This invention relates to adaptive equalizers, and more particularly to method annd apparatus providing incoherent adaptive equalization in accordance with a novel mean-square error algorithm to correct for distorting effects of a transmission channel of limited bandwidth on differentially phase-modulated data signals.
Distortion that is caused by a transmission channel is essentially any difference between an original wave shape and the wave shape after the wave has traversed the transmission channel. An equalizer is a circuit that reduces or compensates for distortions that are introduced onto a signal that is passed in a communication channel of limited bandwidth. Equalization is accomplished by introducing networks which add compensating attenuation and/or time delay at various frequencies in the transmission band of the communication channel such that the resultant composite characteristic of the signal components passed thereby is substantially constant in amplitude and linear in phase over the channel bandwidth.

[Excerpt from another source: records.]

-- pv_equiv track=rewrite | github.com/tripleoxygen/v5471 | firmInfo_r2.py | readAsString
-- ===== SOURCE A (Python) =====
-- def readAsString(array, len, ofset=0):
--   out=0
--   for i in range(len):
--     out=out<<8
--     out+=array[ofset+i]
--
--   chars_in_reverse = []
--   while out != 0x0:
--     chars_in_reverse.append(chr(out & 0xFF))
--     out = out >> 8
--
--   chars_in_reverse.reverse()
--   return ''.join(chars_in_reverse)
-- ===== SOURCE B (Python) =====
-- def readAsString(array, len, ofset=0):
--     # big-endian value as one weighted sum, then one bulk bytes conversion
--     out = sum(array[ofset + i] << (8 * (len - 1 - i)) for i in range(len))
--     n = (out.bit_length() + 7) // 8
--     return out.to_bytes(n, 'big').decode('latin-1')
-- ===== Notes on version B (the rewrite author's own statement) =====
-- stated objective: idiomatic
-- what changed: Replaces the while-extract-append-reverse byte loop with a closed-form byte count plus one bulk big-endian conversion (bit_length/to_bytes/latin-1 decode), and the shift-accumulate loop with a single weighted sum comprehension.
import Mathlib
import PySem

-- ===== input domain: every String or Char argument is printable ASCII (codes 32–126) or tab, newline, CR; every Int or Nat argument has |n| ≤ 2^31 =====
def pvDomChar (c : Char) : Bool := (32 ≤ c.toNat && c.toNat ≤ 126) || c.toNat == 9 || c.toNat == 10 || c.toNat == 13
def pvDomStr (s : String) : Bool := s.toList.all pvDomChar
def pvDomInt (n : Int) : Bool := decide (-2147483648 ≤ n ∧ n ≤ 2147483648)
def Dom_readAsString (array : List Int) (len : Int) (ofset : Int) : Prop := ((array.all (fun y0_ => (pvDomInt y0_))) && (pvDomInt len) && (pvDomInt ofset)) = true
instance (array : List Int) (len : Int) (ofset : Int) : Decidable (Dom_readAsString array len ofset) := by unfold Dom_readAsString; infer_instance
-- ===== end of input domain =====

-- B replaces A's extract-bytes-and-reverse while-loop by a closed-form byte count and one
-- big-endian bulk conversion (int.to_bytes/latin-1), and phase 1 by a weighted sum; idiomatic.

-- ===== PORT A =====
-- the while-loop 'while out != 0: append chr(out & 0xFF); out >>= 8', run on out.toNat;
-- exact for out ≥ 0 (Pre_ guarantees it: Python A never exits the loop when out < 0)
def pvChrRevA (m : Nat) : List Char :=
  if h : m = 0 then [] else Char.ofNat (m % 256) :: pvChrRevA (m / 256)
termination_by m
decreasing_by exact Nat.div_lt_self (Nat.pos_of_ne_zero h) (by norm_num)

def readAsString (array : List Int) (len : Int) (ofset : Int) : String :=
  -- out = 0; for i in range(len): out = out<<8; out += array[ofset+i]   (out<<8 = out*256)
  let out : Int := (PySem.List.pyRange 0 len 1).foldl
    (fun out i => out * 256 + PySem.List.pyGetD array (ofset + i) 0) 0
  String.mk (pvChrRevA out.toNat).reverse

-- ===== PORT B =====
-- out.bit_length() for a nonnegative integer
def pvBitLen (m : Nat) : Nat := if m = 0 then 0 else Nat.log2 m + 1

def readAsString_alt (array : List Int) (len : Int) (ofset : Int) : String :=
  -- out = sum(array[ofset+i] << (8*(len-1-i)) for i in range(len))
  let out : Int := (PySem.List.pyRange 0 len 1).foldl
    (fun s i => s + PySem.List.pyGetD array (ofset + i) 0 * 256 ^ (len - 1 - i).toNat) 0
  -- n = (out.bit_length() + 7) // 8;  out.to_bytes(n,'big') byte i = (out >> 8*(n-1-i)) & 0xFF;
  -- .decode('latin-1') = chr of each byte (exact for out ≥ 0, guaranteed by Pre_)
  let n := (pvBitLen out.toNat + 7) / 8
  String.mk ((List.range n).map (fun i => Char.ofNat (out.toNat / 256 ^ (n - 1 - i) % 256)))

-- ===== PRECONDITION & SPEC =====
-- Pre_ excludes exactly the inputs where Python A does not return: an out-of-range index
-- (IndexError) and a negative big-endian value Σ array[ofset+i]·256^(len−1−i), on which
-- A's while-loop never terminates (out >> 8 stalls at −1).  B raises there too
-- (IndexError / OverflowError from to_bytes).
def Pre_readAsString (array : List Int) (len : Int) (ofset : Int) : Prop :=
  (len ≤ 0 ∨ (-(array.length : Int) ≤ ofset ∧ ofset + len ≤ (array.length : Int))) ∧
  0 ≤ (PySem.List.pyRange 0 len 1).foldl
    (fun s i => s + PySem.List.pyGetD array (ofset + i) 0 * 256 ^ (len - 1 - i).toNat) 0
instance (array : List Int) (len : Int) (ofset : Int) : Decidable (Pre_readAsString array len ofset) := by
  unfold Pre_readAsString; infer_instance

def pvWitness_readAsString : List Int × Int × Int := ([72, 105, 0, 33], 3, 1)

def Spec_readAsString (array : List Int) (len : Int) (ofset : Int) (out : String) : Prop := out = readAsString_alt array len ofset
instance (array : List Int) (len : Int) (ofset : Int) (out : String) : Decidable (Spec_readAsString array len ofset out) := by unfold Spec_readAsString; infer_instance

-- ===== CLAIM (what is proved, stated in full; the proofs are below) =====
def Claim_equal_readAsString : Prop := ∀ (array : List Int) (len : Int) (ofset : Int), Dom_readAsString array len ofset → Pre_readAsString array len ofset → Spec_readAsString array len ofset (readAsString array len ofset)

-- ===== LEMMAS AND PROOFS =====

-- phase 1: the shift-accumulate fold equals the weighted sum, over range(0, n)
theorem pv_fold_eq (v : Int → Int) (n : Nat) (a : Int) :
    (PySem.List.pyRange 0 (n : Int) 1).foldl (fun o i => o * 256 + v i) a
    = a * 256 ^ n + (PySem.List.pyRange 0 (n : Int) 1).foldl
        (fun s i => s + v i * 256 ^ (((n : Int) - 1 - i).toNat)) 0 := by
  induction n generalizing a with
  | zero => simp [PySem.List.pyRange_one_eq_nil]
  | succ k ih =>
    have hsplit : PySem.List.pyRange 0 ((k : Int) + 1) 1
        = PySem.List.pyRange 0 (k : Int) 1 ++ [(k : Int)] :=
      PySem.List.pyRange_one_succ_right (by positivity)
    push_cast
    rw [hsplit, List.foldl_append, List.foldl_append, ih]
    simp only [List.foldl_cons, List.foldl_nil]
    rw [PySem.List.foldl_add (PySem.List.pyRange 0 (k : Int) 1)
          (fun i => v i * 256 ^ (((k : Int) + 1 - 1 - i).toNat)) 0,
        PySem.List.foldl_add (PySem.List.pyRange 0 (k : Int) 1)
          (fun i => v i * 256 ^ (((k : Int) - 1 - i).toNat)) 0]
    have hmap : (PySem.List.pyRange 0 (k : Int) 1).map
          (fun i => v i * 256 ^ (((k : Int) + 1 - 1 - i).toNat))
        = (PySem.List.pyRange 0 (k : Int) 1).map
          (fun i => 256 * (v i * 256 ^ (((k : Int) - 1 - i).toNat))) := by
      apply List.map_congr_left
      intro i hi
      rw [PySem.List.mem_pyRange_one] at hi
      have he : ((k : Int) + 1 - 1 - i).toNat = (((k : Int) - 1 - i).toNat) + 1 := by omega
      rw [he, pow_succ]; ring
    rw [hmap, List.sum_map_mul_left]
    have hk : ((k : Int) + 1 - 1 - (k : Int)).toNat = 0 := by omega
    rw [hk]
    ring

-- bit-length drops by 8 under division by 256
theorem pv_log_div (m : Nat) (h : 256 ≤ m) : Nat.log2 (m / 256) = Nat.log2 m - 8 := by
  have h2 : (1:Nat) < 2 := by norm_num
  simp only [Nat.log2_eq_log_two]
  have : m / 256 = m / 2 / 2 / 2 / 2 / 2 / 2 / 2 / 2 := by omega
  rw [this]
  rw [Nat.log_div_base, Nat.log_div_base, Nat.log_div_base, Nat.log_div_base,
      Nat.log_div_base, Nat.log_div_base, Nat.log_div_base, Nat.log_div_base]
  omega

theorem pv_nbytes_div (m : Nat) (h : m ≠ 0) :
    (pvBitLen (m / 256) + 7) / 8 + 1 = (pvBitLen m + 7) / 8 := by
  unfold pvBitLen
  by_cases h256 : 256 ≤ m
  · have hd : m / 256 ≠ 0 := by
      intro h0; have := Nat.lt_of_div_eq_zero (by norm_num) h0; omega
    have hl : 8 ≤ Nat.log2 m := by
      have := Nat.log2_self_le (n := 256) (by norm_num)
      have hmono : Nat.log2 256 ≤ Nat.log2 m := by
        simp only [Nat.log2_eq_log_two]
        exact Nat.log_mono_right h256
      have h256l : Nat.log2 256 = 8 := by decide
      omega
    rw [if_neg h, if_neg hd, pv_log_div m h256]
    omega
  · have hd : m / 256 = 0 := Nat.div_eq_of_lt (by omega)
    have hl : Nat.log2 m < 8 := by
      by_contra hc
      push_neg at hc
      have := Nat.log2_self_le h
      have : 2 ^ 8 ≤ 2 ^ Nat.log2 m := Nat.pow_le_pow_right (by norm_num) hc
      omega
    rw [if_neg h, if_pos hd]
    omega

-- little-endian characterisation of A's while-loop
theorem pv_chrRev_eq_le (m : Nat) :
    pvChrRevA m
    = (List.range ((pvBitLen m + 7) / 8)).map (fun i => Char.ofNat (m / 256 ^ i % 256)) := by
  induction m using Nat.strong_induction_on with
  | _ m ih =>
    by_cases h : m = 0
    · subst h; rw [pvChrRevA]; simp [pvBitLen]
    · rw [pvChrRevA, dif_neg h,
          ih (m / 256) (Nat.div_lt_self (Nat.pos_of_ne_zero h) (by norm_num))]
      rw [← pv_nbytes_div m h, List.range_succ_eq_map, List.map_cons, List.map_map]
      congr 1
      · simp
      · apply List.map_congr_left
        intro i _
        simp only [Function.comp_apply]
        rw [pow_succ, Nat.div_div_eq_div_mul, Nat.mul_comm]
-- the reversed little-endian list is B's big-endian map
theorem pv_rev_le_eq_be (m : Nat) :
    ((List.range ((pvBitLen m + 7) / 8)).map (fun i => Char.ofNat (m / 256 ^ i % 256))).reverse
    = (List.range ((pvBitLen m + 7) / 8)).map
        (fun i => Char.ofNat (m / 256 ^ ((pvBitLen m + 7) / 8 - 1 - i) % 256)) := by
  apply List.ext_getElem
  · simp
  · intro i h1 h2
    simp only [List.getElem_reverse, List.getElem_map, List.getElem_range,
      List.length_map, List.length_range] at *

-- ===== VERDICT (by name: the statement is the Claim_ definition above) =====
theorem readAsString_spec : Claim_equal_readAsString := by
  intro array len ofset _ _
  unfold Spec_readAsString readAsString readAsString_alt
  by_cases hlen : 0 ≤ len
  · have hl : len = ((len.toNat : Nat) : Int) := (Int.toNat_of_nonneg hlen).symm
    rw [hl, pv_fold_eq (fun i => PySem.List.pyGetD array (ofset + i) 0) len.toNat 0]
    simp only [zero_mul, zero_add]
    rw [pv_chrRev_eq_le, pv_rev_le_eq_be]
  · have hnil : PySem.List.pyRange 0 len 1 = [] :=
      PySem.List.pyRange_one_eq_nil (by omega)
    rw [hnil]
    simp [pvChrRevA, pvBitLen]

Four-phase differential-phase modulation techniques are particularly effective and reliable for transmitting data at 2400 bits per second over voice-band channels, although eight-phase differential phase modulation techniques may be preferable in certain instances. At this moderate data rate, a fixed equalizer generally provides adequate compensation for distortion that is introduced in data signals by a typical voice channel. Four-phase differential-phase modulation techniques in which successive signals are encoded in dibit pairs so that a signal can be transmitted at only half its generating rate are described in U.S. Pat. No. 3,128,342, Apr. 7, 1964, Phase Modulation Transmitter by Paul A. Baker; Pat. No. 3,128,343, Apr. 7, 1964, Data Communication System by Paul A. Baker; and the book entitled Data Transmission by W. R. Bennet and J. R. Davey, McGraw Hill Book Company, copyright 1965, chapter 10. A four-phase differential-phase modulation data transmission system employing such a technique is described in relation to a coherent adaptive transversal equalizer in U.S. Pat. No. 3,755,738, Aug. 28, 1973, Passband Equalizer for Phase-Modulated Data Signals by R. D. Gitlin, et al. Data systems for operation at higher data rates, such as 4800 bits per second, generally employ eight-phase differential-phase modulation techniques and require adaptive equalizers to provide adequate equalization. Another prior-art adaptive transversal equalizer is described in relation to eight-phase differential-phase modulation signals in U.S. Pat. No. 3,727,136, Apr. 10, 1973, Automatic Equalizer for Phase Modulation Data Transmission Systems by Schroeder et al.
U.S. Pat. No. 3,727,136 discloses an incoherent adaptive equalizer that operates according to a zero-forcing algorithm. In '136, a differentially coherent phase-modulated data signal is equalized in a tapped delay line transversal equalizer in which error signals are derived from the departure of phase-angle changes between both adjacent and nonadjacent samples from predetermined discrete values in accordance with a zero-forcing algorithm. The delayed tap signals in the equalizer are selectively attenuated by separate sets of in-phase and quadrature-phase weighting attenuators whose outputs are combined in quadrature to form the equalized signal. In order to obtain phase angle differences between nonadjacent signal samples, it is necessary to provide storage for a plurality of consecutively measured phase changes so that leading and lagging distortions associated with the various signal samples can be compensated. In effect, an independent error signal must be provided for each tap of the equalizer.
U.S. Pat. No. 3,755,738 discloses a coherent adaptive equalizer which operates according to a mean-square error algorithm. In '738 a four-phase differentially coherent phase-modulated data signal is equalized in a tapped delay line transversal equalizer in which a common error control signal for adjusting both in-phase and quadrature-phase attenuators is derived from the mean-square error difference between the quadrature-phase equalized signal and a predetermined threshold level that is based on an assumed absolute phase-reference angle at the equalizer output. This equalizer employs an absolute phase-reference angle and is therefore particularly susceptible to error in response to phase jitter. Since the reference remains fixed, any phase jitter results in error. Also, an absolute reference is difficult to obtain since it must be learned. Frequency offset must be learned, so response to instantaneous offset is a source for error.
An object of this invention is the provision of an improved adaptive equalizer.